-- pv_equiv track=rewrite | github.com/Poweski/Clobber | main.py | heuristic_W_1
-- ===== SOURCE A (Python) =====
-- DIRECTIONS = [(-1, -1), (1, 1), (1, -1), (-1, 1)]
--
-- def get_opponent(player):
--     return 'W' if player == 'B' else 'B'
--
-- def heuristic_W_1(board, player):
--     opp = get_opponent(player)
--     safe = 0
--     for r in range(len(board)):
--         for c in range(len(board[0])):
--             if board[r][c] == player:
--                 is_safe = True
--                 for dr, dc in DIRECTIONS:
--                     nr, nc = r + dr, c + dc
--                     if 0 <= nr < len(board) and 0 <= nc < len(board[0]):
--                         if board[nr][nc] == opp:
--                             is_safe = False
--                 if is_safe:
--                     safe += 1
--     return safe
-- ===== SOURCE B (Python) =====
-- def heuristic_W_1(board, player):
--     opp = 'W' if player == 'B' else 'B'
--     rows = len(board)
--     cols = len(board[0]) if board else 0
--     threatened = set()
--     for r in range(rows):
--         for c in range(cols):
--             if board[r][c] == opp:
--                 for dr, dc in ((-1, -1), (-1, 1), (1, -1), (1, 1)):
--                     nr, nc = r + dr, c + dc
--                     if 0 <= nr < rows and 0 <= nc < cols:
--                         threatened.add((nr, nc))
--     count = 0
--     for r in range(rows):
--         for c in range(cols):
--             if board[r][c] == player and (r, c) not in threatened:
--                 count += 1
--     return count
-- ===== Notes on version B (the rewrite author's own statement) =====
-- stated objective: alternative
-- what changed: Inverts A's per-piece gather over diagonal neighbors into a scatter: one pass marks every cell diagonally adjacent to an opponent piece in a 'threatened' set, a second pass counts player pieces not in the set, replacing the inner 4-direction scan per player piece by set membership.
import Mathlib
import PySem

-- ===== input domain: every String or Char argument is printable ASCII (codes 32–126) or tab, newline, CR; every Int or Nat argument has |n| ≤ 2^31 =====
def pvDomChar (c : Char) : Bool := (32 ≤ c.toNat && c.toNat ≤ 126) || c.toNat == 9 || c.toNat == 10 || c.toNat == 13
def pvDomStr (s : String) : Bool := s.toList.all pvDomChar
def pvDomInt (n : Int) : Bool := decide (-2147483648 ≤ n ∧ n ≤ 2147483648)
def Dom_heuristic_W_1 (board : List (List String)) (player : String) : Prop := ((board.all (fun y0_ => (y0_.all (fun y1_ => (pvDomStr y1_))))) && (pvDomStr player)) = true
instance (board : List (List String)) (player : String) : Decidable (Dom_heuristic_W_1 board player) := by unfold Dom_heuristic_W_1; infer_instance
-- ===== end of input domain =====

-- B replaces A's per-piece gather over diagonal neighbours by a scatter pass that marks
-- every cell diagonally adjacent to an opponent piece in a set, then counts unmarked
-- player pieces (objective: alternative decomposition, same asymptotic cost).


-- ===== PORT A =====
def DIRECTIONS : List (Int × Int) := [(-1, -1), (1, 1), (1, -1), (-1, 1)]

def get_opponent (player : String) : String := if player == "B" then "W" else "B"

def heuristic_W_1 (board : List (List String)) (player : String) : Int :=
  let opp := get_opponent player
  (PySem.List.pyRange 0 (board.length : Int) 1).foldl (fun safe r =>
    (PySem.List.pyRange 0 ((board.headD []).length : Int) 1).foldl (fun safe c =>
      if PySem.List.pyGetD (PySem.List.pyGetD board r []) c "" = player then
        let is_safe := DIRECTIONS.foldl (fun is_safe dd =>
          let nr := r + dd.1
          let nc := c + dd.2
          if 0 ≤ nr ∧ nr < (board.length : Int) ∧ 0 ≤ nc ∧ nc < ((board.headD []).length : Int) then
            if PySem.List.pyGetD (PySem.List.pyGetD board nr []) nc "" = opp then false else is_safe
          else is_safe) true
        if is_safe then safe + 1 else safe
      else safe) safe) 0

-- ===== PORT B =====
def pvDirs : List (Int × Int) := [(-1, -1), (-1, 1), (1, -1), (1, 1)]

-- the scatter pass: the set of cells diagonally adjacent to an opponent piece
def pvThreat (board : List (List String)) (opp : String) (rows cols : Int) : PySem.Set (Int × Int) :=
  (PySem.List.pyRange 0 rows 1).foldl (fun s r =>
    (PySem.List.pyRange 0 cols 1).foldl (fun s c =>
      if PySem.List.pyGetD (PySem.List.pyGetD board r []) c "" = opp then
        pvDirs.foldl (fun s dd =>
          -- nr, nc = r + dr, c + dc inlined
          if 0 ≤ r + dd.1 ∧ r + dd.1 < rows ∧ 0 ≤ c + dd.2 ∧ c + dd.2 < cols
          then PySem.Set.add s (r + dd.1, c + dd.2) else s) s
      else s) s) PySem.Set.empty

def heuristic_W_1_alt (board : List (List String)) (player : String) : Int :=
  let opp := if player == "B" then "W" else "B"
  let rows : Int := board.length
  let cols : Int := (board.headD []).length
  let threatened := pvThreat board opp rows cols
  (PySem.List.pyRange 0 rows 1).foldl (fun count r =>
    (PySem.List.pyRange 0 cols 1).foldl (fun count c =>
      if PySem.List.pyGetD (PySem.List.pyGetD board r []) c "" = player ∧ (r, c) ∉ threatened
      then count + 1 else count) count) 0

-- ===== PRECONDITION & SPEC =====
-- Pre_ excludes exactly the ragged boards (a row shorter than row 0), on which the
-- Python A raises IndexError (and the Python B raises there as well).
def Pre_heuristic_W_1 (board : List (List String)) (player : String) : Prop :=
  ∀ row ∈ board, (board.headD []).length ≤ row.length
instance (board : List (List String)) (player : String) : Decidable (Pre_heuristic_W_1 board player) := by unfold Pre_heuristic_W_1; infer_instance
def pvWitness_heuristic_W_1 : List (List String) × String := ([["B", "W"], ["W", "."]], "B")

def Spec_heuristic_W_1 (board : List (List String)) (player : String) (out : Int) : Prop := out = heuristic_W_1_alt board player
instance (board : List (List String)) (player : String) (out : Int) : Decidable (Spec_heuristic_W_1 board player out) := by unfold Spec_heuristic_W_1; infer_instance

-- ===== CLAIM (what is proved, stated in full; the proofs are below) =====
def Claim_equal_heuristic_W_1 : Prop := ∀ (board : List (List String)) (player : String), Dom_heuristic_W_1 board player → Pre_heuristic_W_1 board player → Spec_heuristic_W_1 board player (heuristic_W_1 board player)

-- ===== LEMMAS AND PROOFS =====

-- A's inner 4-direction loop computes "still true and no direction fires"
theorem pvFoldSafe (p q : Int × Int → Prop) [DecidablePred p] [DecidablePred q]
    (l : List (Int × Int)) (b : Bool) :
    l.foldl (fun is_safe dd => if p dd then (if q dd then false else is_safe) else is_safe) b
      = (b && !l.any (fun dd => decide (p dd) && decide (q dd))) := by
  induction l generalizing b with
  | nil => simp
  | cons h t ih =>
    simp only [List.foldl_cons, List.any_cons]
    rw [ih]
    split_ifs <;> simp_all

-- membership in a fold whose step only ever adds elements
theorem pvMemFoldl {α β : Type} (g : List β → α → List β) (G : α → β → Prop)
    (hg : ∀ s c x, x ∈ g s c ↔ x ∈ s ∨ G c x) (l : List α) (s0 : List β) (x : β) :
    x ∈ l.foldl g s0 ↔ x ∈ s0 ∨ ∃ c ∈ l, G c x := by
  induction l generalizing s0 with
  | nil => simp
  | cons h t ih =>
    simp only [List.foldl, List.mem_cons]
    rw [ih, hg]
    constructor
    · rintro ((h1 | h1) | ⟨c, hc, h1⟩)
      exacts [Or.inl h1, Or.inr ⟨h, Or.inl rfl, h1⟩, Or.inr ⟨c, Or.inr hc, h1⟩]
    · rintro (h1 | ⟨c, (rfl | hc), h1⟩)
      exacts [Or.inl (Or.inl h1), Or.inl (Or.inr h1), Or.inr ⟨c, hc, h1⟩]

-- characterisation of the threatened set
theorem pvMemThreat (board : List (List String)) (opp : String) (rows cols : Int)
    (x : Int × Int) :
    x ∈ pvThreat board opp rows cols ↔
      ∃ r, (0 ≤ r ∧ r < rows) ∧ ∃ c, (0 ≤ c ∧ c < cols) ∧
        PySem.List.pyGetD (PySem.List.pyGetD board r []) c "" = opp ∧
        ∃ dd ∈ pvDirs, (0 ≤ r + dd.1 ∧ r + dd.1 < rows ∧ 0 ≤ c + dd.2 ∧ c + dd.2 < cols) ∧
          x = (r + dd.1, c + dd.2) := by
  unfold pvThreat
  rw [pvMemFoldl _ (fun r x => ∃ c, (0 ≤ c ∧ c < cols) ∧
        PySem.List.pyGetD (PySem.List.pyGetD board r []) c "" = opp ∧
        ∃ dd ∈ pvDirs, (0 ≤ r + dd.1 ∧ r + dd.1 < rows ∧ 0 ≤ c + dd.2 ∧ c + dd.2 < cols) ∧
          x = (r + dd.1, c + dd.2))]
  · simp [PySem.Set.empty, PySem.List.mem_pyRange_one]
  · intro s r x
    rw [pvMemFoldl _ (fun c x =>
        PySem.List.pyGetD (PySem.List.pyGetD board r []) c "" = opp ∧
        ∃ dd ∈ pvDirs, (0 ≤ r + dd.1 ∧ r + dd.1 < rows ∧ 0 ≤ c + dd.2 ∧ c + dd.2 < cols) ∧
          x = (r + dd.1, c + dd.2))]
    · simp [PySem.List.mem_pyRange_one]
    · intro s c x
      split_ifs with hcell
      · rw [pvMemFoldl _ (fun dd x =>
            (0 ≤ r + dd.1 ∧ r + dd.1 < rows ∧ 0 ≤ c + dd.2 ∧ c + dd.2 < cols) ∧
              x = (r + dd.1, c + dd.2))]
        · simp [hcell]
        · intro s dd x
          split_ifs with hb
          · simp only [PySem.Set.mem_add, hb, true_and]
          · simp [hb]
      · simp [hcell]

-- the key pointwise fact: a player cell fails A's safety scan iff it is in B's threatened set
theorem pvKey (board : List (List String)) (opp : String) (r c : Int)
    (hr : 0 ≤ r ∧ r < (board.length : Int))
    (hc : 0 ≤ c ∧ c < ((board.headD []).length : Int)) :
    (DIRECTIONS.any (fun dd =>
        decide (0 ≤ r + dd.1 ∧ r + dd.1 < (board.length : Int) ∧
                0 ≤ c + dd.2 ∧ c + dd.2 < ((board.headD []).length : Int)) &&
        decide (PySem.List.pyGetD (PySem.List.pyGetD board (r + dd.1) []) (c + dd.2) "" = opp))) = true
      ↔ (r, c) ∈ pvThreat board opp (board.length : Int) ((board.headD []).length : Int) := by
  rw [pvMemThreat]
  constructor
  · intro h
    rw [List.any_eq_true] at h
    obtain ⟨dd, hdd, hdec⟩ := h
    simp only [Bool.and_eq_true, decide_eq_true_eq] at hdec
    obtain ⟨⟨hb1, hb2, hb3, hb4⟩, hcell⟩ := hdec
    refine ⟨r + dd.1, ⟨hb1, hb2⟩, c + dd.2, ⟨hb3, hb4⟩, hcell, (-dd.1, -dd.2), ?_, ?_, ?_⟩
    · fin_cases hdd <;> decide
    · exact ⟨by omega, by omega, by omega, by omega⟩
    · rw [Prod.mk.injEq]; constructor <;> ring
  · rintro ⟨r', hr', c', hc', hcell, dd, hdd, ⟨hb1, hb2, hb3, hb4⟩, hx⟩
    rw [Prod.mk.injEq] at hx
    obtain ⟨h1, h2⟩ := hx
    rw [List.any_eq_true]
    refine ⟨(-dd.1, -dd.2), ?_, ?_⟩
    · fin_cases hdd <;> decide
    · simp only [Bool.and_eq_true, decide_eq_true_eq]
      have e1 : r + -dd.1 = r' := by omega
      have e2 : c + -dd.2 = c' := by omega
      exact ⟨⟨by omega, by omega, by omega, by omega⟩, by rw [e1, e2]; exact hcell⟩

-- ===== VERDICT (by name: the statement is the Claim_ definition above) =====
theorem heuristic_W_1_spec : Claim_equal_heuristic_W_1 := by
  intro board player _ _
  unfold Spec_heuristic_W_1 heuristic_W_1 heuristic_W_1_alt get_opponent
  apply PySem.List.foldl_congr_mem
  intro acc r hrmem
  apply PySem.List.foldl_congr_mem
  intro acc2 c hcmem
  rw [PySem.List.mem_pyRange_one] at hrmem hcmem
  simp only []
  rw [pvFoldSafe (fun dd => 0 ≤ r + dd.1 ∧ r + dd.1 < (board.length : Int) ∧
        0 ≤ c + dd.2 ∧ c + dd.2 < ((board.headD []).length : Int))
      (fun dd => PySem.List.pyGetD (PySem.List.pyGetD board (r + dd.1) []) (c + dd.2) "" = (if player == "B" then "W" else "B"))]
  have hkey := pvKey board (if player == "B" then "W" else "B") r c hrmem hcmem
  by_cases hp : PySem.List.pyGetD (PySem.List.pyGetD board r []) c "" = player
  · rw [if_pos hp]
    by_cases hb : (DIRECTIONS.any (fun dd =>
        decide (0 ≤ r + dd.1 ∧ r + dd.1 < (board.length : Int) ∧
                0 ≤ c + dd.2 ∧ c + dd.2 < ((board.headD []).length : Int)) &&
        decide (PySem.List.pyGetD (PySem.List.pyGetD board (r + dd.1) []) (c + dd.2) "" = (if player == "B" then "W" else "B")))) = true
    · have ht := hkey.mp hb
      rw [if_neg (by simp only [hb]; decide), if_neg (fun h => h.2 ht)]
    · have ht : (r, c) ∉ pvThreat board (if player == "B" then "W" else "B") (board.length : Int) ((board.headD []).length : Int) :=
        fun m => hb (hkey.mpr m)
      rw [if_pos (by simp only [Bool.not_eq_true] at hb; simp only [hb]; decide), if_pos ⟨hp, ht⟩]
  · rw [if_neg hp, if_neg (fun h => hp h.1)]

* * *

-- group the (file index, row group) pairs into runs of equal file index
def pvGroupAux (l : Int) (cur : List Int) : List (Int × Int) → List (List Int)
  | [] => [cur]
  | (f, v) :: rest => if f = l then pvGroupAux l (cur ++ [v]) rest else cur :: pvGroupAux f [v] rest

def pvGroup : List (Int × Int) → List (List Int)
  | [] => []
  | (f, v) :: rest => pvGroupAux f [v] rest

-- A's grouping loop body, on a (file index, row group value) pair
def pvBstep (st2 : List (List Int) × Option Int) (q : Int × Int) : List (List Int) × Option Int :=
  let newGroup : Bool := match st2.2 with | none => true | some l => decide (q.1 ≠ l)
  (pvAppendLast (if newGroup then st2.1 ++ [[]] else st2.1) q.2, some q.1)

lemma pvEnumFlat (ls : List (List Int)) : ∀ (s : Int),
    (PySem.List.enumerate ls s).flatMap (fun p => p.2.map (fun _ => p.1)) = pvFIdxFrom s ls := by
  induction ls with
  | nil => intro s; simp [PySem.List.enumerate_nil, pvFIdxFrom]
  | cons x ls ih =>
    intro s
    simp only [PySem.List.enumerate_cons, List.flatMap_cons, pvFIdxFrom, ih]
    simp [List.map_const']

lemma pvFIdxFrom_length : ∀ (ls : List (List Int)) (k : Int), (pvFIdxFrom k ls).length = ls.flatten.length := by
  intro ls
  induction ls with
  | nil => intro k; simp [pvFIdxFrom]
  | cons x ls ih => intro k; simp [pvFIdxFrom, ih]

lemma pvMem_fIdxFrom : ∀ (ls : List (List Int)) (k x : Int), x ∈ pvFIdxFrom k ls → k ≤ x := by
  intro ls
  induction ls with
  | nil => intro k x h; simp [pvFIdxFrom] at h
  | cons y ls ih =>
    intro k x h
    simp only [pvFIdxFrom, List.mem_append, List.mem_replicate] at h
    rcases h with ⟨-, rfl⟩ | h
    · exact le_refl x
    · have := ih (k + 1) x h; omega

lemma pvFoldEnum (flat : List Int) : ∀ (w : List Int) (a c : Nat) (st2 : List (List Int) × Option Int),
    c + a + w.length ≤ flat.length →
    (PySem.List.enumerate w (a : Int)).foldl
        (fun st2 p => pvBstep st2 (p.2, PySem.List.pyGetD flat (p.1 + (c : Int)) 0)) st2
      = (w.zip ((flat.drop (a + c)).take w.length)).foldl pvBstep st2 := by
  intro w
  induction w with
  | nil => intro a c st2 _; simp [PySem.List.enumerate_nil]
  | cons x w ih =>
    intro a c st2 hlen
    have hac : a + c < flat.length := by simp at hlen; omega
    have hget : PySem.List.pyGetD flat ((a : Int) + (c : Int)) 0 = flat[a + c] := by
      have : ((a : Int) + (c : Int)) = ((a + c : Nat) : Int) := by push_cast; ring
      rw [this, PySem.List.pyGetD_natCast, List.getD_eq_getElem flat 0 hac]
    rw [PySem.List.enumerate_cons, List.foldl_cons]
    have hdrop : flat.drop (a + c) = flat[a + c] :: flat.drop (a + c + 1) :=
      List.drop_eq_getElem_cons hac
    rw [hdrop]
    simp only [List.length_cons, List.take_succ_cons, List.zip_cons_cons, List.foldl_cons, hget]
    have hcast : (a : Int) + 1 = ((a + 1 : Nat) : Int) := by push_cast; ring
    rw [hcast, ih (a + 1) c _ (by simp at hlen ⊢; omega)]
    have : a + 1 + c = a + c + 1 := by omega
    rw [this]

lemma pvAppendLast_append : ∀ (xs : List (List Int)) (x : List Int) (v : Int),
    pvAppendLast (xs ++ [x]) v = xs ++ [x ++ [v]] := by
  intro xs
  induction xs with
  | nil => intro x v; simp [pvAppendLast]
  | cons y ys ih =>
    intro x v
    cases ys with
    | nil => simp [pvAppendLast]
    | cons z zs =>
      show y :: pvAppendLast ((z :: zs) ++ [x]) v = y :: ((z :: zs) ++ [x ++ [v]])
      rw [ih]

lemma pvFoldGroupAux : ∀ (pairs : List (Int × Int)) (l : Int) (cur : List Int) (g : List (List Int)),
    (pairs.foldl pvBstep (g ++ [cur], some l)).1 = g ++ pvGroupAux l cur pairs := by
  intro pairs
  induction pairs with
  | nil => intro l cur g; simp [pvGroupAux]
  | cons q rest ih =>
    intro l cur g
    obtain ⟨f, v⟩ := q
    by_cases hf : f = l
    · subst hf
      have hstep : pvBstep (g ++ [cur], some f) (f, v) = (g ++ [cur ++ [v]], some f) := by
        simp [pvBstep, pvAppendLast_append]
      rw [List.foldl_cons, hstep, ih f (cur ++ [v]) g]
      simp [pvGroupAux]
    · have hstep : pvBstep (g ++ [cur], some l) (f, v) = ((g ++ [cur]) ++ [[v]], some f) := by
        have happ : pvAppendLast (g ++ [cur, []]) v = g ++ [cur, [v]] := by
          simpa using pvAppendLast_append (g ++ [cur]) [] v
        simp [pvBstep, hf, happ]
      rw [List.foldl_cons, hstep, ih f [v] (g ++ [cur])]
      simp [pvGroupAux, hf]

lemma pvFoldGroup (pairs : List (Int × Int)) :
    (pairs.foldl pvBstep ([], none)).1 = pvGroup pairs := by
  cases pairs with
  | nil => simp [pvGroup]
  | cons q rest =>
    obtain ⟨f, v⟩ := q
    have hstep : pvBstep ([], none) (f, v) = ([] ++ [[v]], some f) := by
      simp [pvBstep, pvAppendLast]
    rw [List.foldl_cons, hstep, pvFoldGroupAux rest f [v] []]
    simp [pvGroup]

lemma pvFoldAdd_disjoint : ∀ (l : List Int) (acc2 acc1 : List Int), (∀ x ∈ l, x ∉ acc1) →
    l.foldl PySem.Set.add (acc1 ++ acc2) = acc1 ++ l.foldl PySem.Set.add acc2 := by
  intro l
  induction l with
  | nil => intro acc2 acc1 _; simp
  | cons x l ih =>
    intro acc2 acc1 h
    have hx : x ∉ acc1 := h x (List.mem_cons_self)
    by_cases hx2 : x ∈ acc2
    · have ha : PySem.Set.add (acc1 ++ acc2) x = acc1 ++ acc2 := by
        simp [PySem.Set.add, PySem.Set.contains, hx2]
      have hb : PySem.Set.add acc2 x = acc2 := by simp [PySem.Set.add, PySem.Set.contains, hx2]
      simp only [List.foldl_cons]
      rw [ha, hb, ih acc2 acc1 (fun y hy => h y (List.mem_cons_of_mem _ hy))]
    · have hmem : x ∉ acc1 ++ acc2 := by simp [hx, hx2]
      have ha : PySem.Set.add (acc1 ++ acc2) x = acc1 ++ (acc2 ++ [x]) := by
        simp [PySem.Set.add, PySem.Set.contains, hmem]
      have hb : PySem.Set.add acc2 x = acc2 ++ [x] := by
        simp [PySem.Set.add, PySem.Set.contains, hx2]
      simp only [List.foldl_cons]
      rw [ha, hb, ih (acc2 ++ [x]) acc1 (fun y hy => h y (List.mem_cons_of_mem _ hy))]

:: Assignment ::
Looking at the listing above, count every line in which the string "threatened" appears, and give only that count.

:: Solution for this problem ::
8